When you have a function within another function, the chain rule comes into play in differentiation. It helps find the derivative of such composite functions. In simpler terms, if you have something like \( g(h(x)) \), you apply the derivative of the outer function \( g \) while keeping the inner function \( h(x) \) unchanged at first. Multiply this by the derivative of the inner function \( h'(x) \).
For example, in the exercise, we differentiate \([f(x)]^2\) as part of the function \(y=[f(x)]^{2}+2^{f(x)}\). Here, your "inner function" is \(f(x)\), which is kept as is before multiplying by its derivative \( f'(x) \) after using the power rule.

The power rule is one of the fundamental rules of differentiation. It states that the derivative of \( x^n \) is \( n \cdot x^{n-1} \).
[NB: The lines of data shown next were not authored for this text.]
theorem specEnd_splitNl (t : List Char) : specEnd (splitNl t) = bSpec t := by
    have hmem : '\n' ∉ retC := by decide
    have hne : retC ≠ [] := by decide
    by_cases h : '\n' ∈ t
    · -- t = l0 ++ '\n' :: rest
      have hd_ne : t.dropWhile (· != '\n') ≠ [] := by
        intro he
        have h2 := List.takeWhile_append_dropWhile (p := (· != '\n')) (l := t)
        rw [he, List.append_nil] at h2
        rw [← h2] at h
        have := List.mem_takeWhile_imp h
        simp at this
      have hhead : (t.dropWhile (· != '\n')).head hd_ne = '\n' := by
        have := List.head_dropWhile_not (· != '\n') hd_ne
        simpa using this
      have ht : t = t.takeWhile (· != '\n') ++ '\n' :: (t.dropWhile (· != '\n')).tail := by
        conv_lhs => rw [← List.takeWhile_append_dropWhile (p := (· != '\n')) (l := t)]
        congr 1
        obtain ⟨a, d', hd⟩ := List.exists_cons_of_ne_nil hd_ne
        have ha : a = '\n' := by
          have h5 : (t.dropWhile (· != '\n')).head? = some '\n' := by
            rw [List.head?_eq_head hd_ne, hhead]
          rw [hd] at h5
          simpa using h5
        rw [hd, ha]
        simp
      have hl0 : '\n' ∉ t.takeWhile (· != '\n') := by
        intro hm
        have := List.mem_takeWhile_imp hm
        simp at this
      have hlen : (t.dropWhile (· != '\n')).tail.length < t.length := by
        conv_rhs => rw [ht]
        simp
        omega
      have IH := specEnd_splitNl (t.dropWhile (· != '\n')).tail
      set l0 := t.takeWhile (· != '\n') with hl0def
      set rest := (t.dropWhile (· != '\n')).tail with hrest
      have hlen2 : t.length = l0.length + 1 + rest.length := by
        have := congrArg List.length ht
        simp only [List.length_append, List.length_cons] at this
        omega
      rw [ht, splitNl_append _ _ hl0]
      rw [specEnd, IH]
      conv_rhs => rw [bSpec]
      rw [find_append_sep retC hmem hne l0 rest]
      have hfl0 := PySem.Chars.neg_one_le_find l0 retC
      have hfl0' := PySem.Chars.find_le_length l0 retC
      have hfr := PySem.Chars.neg_one_le_find rest retC
      by_cases hf0 : PySem.Chars.find l0 retC = -1
      · have hIn : PySem.Chars.isIn retC l0 = false := by
          simp [PySem.Chars.isIn, hf0]
        rw [if_neg (by simp [hIn]), if_pos hf0]
        rw [bSpec]
        by_cases hfr0 : PySem.Chars.find rest retC = -1
        · simp [if_pos hfr0]
        · simp only [if_neg hfr0]
          rw [if_neg (show ¬((l0.length : Int) + 1 + PySem.Chars.find rest retC = -1) by omega)]
          have hfnn : (0:Int) ≤ PySem.Chars.find rest retC := by omega
          have htn : ((l0.length : Int) + 1 + PySem.Chars.find rest retC).toNat
              = l0.length + 1 + (PySem.Chars.find rest retC).toNat := by omega
          have hdrop : List.drop ((l0.length : Int) + 1 + PySem.Chars.find rest retC).toNat (l0 ++ '\n' :: rest)
              = List.drop (PySem.Chars.find rest retC).toNat rest := by
            rw [htn, List.drop_append]
            rw [List.drop_eq_nil_of_le (by omega)]
            have hx : l0.length + 1 + (PySem.Chars.find rest retC).toNat - l0.length
                = (PySem.Chars.find rest retC).toNat + 1 := by omega
            rw [hx, List.drop_succ_cons]
            simp
          rw [hdrop]
          have hnl := PySem.Chars.neg_one_le_find (List.drop (PySem.Chars.find rest retC).toNat rest) ['\n']
          by_cases hnl0 : PySem.Chars.find (List.drop (PySem.Chars.find rest retC).toNat rest) ['\n'] = -1
          · rw [if_pos hnl0, if_pos hnl0]
            simp only [Option.map_some, Option.some_inj, List.length_append, List.length_cons]
            push_cast
            omega
          · rw [if_neg hnl0, if_neg hnl0]
            simp only [Option.map_some, Option.some_inj]
            push_cast
            ring
      · have hIn : PySem.Chars.isIn retC l0 = true := by
          simp [PySem.Chars.isIn, hf0]
        rw [if_pos (by simp [hIn]), if_neg hf0]
        have hfnn : (0:Int) ≤ PySem.Chars.find l0 retC := by omega
        have hdrop : List.drop (PySem.Chars.find l0 retC).toNat (l0 ++ '\n' :: rest)
            = List.drop (PySem.Chars.find l0 retC).toNat l0 ++ '\n' :: rest := by
          rw [List.drop_append_of_le_length (by omega)]
        rw [hdrop]
        have hnonl : '\n' ∉ List.drop (PySem.Chars.find l0 retC).toNat l0 := by
          intro hm
          exact hl0 (List.mem_of_mem_drop hm)
        rw [find_nl_append _ _ hnonl]
        rw [if_neg (by omega)]
        simp [List.length_drop]
        omega
    · rw [splitNl_no_nl t h, specEnd, bSpec]
      by_cases hf : PySem.Chars.find t retC = -1
      · have hIn : PySem.Chars.isIn retC t = false := by
          simp [PySem.Chars.isIn, hf]
        rw [if_neg (by simp [hIn]), if_pos hf]
        simp [specEnd]
      · have hIn : PySem.Chars.isIn retC t = true := by
          simp [PySem.Chars.isIn, hf]
        rw [if_pos (by simp [hIn]), if_neg hf]
        have hnonl : '\n' ∉ List.drop (PySem.Chars.find t retC).toNat t := by
          intro hm
          exact h (List.mem_of_mem_drop hm)
        rw [find_no_nl _ hnonl, if_pos rfl]

  termination_by t.length
  decreasing_by
    have hx := hlen
    simp only [List.length_tail] at hx ⊢
    omega
-- loop body of A's `for record in records:` loop
def pvBuildStep (fk_field_name pk_name : String)
    (st : PySem.Dict (Option Int) (List (String × Int)) ×
          PySem.Dict (Option Int) (List (Option Int)) × List (Option Int))
    (record : List (String × Int)) :
    PySem.Dict (Option Int) (List (String × Int)) ×
    PySem.Dict (Option Int) (List (Option Int)) × List (Option Int) :=
  let pk := pvGetField record pk_name
  let parent_id := pvGetField record fk_field_name
  let by_pk := st.1.insert pk record
  if pvTruthy parent_id then
    (by_pk, st.2.1.modify parent_id [] (fun l => l ++ [pk]), st.2.2)
  else
    (by_pk, st.2.1, st.2.2 ++ [pk])

-- A's first loop: builds (by_pk, children_map, roots) in one pass
def pvBuild (records : List (List (String × Int))) (fk_field_name pk_name : String) :
    PySem.Dict (Option Int) (List (String × Int)) ×
    PySem.Dict (Option Int) (List (Option Int)) × List (Option Int) :=
  records.foldl (pvBuildStep fk_field_name pk_name) (PySem.Dict.empty, PySem.Dict.empty, [])

-- A's recursive visit(pk) acting on the state (visited, sorted_pks); fuel makes the
-- recursion total (any fuel > number of records is enough, proved below)
def pvVisitA (cm : PySem.Dict (Option Int) (List (Option Int))) :
    Nat → Option Int → PySem.Set (Option Int) × List (Option Int) →
    PySem.Set (Option Int) × List (Option Int)
  | 0, _, st => st
  | f+1, pk, st =>
    if PySem.Set.contains st.1 pk then st
    else
      let st1 := (PySem.Dict.getD cm pk []).foldl (fun s c => pvVisitA cm f c s)
        (PySem.Set.add st.1 pk, st.2)
      (st1.1, st1.2 ++ [pk])
-- pv_equiv track=rewrite | github.com/smintzo/aoc23 | day7.py | j_switch
-- ===== SOURCE A (Python) =====
-- def j_switch(s):
--     ans = []
--     if len(s) == 1:
--         if s == 'J':
--             ans = ['A', 'K', 'Q', 'T', '9', '8', '7', '6', '5', '4', '3', '2']
--         else:
--             ans = [s]
--     else:
--         for x in j_switch(s[:-1]):
--             for y in j_switch(s[-1]):
--                 ans.append(x + y)
--     return ans
-- ===== SOURCE B (Python) =====
-- CARDS = ['A', 'K', 'Q', 'T', '9', '8', '7', '6', '5', '4', '3', '2']
--
-- def j_switch(s):
--     result = ['']
--     for c in s:
--         opts = CARDS if c == 'J' else [c]
--         result = [r + o for r in result for o in opts]
--     return result
-- ===== Notes on version B (the rewrite author's own statement) =====
-- stated objective: faster
-- what changed: Replaced A's double recursion (recurse on s[:-1] and re-call j_switch(s[-1]) inside the inner loop) by a single left-to-right fold that maps each character to its option list and accumulates the Cartesian product in the same order; no recursion and no re-derivation of the per-character option lists.
import Mathlib
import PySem

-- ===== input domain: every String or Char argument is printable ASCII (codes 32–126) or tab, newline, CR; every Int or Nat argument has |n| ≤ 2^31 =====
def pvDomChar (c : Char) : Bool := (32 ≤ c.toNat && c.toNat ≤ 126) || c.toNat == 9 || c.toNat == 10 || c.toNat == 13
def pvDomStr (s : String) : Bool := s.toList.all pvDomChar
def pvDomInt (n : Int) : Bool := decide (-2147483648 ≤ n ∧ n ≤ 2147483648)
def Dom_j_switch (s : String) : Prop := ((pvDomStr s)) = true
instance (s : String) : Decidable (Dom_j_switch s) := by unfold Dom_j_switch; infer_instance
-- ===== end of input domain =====

-- B replaces A's double recursion by a single left-to-right fold that builds the
-- Cartesian product of per-character option lists (simpler decomposition, same order).

-- ===== PORT A =====
def cardsA : List String := ["A", "K", "Q", "T", "9", "8", "7", "6", "5", "4", "3", "2"]

-- literal port of A's recursion over the characters of s; the 'l = []' guard only
-- totalizes the function (Python recurses forever on the empty string, excluded by Pre_)
def jA (l : List Char) : List String :=
  if l.length = 1 then
    if l = ['J'] then cardsA else [String.mk l]
  else if h0 : l = [] then []
  else
    (jA l.dropLast).foldl (fun ans x =>
      (jA [l.getLast h0]).foldl (fun a y => a ++ [x ++ y]) ans) []
  termination_by l.length
  decreasing_by
  · have := List.length_pos_iff.mpr h0
    simp; omega
  · have := List.length_pos_iff.mpr h0
    simp; omega

def j_switch (s : String) : List String := jA s.toList

-- ===== PORT B =====
def cardsB : List String := ["A", "K", "Q", "T", "9", "8", "7", "6", "5", "4", "3", "2"]

def j_switch_alt (s : String) : List String :=
  s.toList.foldl (fun result c =>
    result.flatMap (fun r =>
      (if c = 'J' then cardsB else [String.mk [c]]).map (fun o => r ++ o))) [""]

-- ===== PRECONDITION & SPEC =====
-- Pre_ excludes only the empty string, on which A recurses forever (RecursionError).
def Pre_j_switch (s : String) : Prop := s ≠ ""
instance (s : String) : Decidable (Pre_j_switch s) := by unfold Pre_j_switch; infer_instance
def pvWitness_j_switch : String := "J2"

def Spec_j_switch (s : String) (out : List String) : Prop := out = j_switch_alt s
instance (s : String) (out : List String) : Decidable (Spec_j_switch s out) := by unfold Spec_j_switch; infer_instance

-- ===== CLAIM (what is proved, stated in full; the proofs are below) =====
def Claim_equal_j_switch : Prop := ∀ (s : String), Dom_j_switch s → Pre_j_switch s → Spec_j_switch s (j_switch s)

-- ===== LEMMAS AND PROOFS =====
def stepB (result : List String) (c : Char) : List String :=
  result.flatMap (fun r =>
    (if c = 'J' then cardsB else [String.mk [c]]).map (fun o => r ++ o))

lemma jA_single (c : Char) :
    jA [c] = if c = 'J' then cardsB else [String.mk [c]] := by
  rw [jA]
  by_cases h : c = 'J' <;> simp [h, cardsA, cardsB]

lemma jA_eq_foldl (l : List Char) (h : l ≠ []) :
    jA l = l.foldl stepB [""] := by
  induction l using List.reverseRecOn with
  | nil => exact absurd rfl h
  | append_singleton l c ih =>
    cases l with
    | nil =>
      simp only [List.nil_append]
      rw [jA_single]
      simp [stepB]
    | cons a t =>
      rw [jA]
      have hne : (a :: t) ≠ ([] : List Char) := by simp
      have hlen : ((a :: t) ++ [c]).length ≠ 1 := by simp
      simp only [hlen, if_false, List.dropLast_concat, List.getLast_concat,
        reduceDIte, List.append_eq_nil_iff, List.cons_ne_nil, false_and]
      simp only [jA_single, PySem.List.foldl_append_singleton_eq_map]
      rw [PySem.List.foldl_append_eq_flatMap, ih hne, List.foldl_append]
      simp [stepB]

-- ===== VERDICT (by name: the statement is the Claim_ definition above) =====
theorem j_switch_spec : Claim_equal_j_switch := by
  intro s _ hpre
  unfold Spec_j_switch j_switch j_switch_alt
  have h : s.toList ≠ [] := by
    intro h0
    exact hpre (String.toList_eq_nil_iff.mp h0)
  exact jA_eq_foldl s.toList h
This rule simplifies the process of finding derivatives of power functions where exponents are constants.
In our specific example, we're dealing with \([f(x)]^2\). Applying the power rule here means taking the exponent \( 2 \) out front, leaving us with \( 2 \cdot f(x) \). Don't forget, we also need to multiply it by \( f'(x) \) due to the chain rule since \( f(x) \) is itself a function that needs differentiation. So the derivative of \([f(x)]^2\) becomes \( (2)f(x)f'(x) \).
This approach is quick and efficient, making differentiation of polynomials straightforward.

Exponential functions, like \( a^{f(x)} \), have their own rule for differentiation. When differentiating such functions, the derivative is \( a^{f(x)} \cdot \ln(a) \cdot f'(x) \). This accounts for both the exponential nature and the change in the function \( f(x) \).
In our case, we differentiate \( 2^{f(x)} \). The base here is \( 2 \), which remains untouched aside from adding a natural log term as part of the derivative: \( \ln(2) \). Don’t forget to multiply by the derivative \( f'(x) \) of the exponent function \( f(x) \). Thus, \( 2^{f(x)} \) transforms into \( 2^{f(x)} \ln(2) f'(x) \) when differentiated.
Understanding this helps enormously with all kinds of real-world exponential growth or decay problems.

A function is differentiable at a point if it has a defined derivative there, meaning you can tweak one variable slightly and predict how another changes. This smoothness (having no sharp corners or jumps) is a core requirement for differentiation, ensuring mathematical tools like the chain rule work effectively.
For the function \( f(x) \) in our exercise, assuming it's differentiable means we can find its derivative \( f'(x) \). This assumption holds the base for using all our derivative rules effectively. When a function meets the criteria of being continuous and smooth enough, it tells us that we can use derivative operations across its domain, making life much easier when applying complex calculus operations like those we've done here.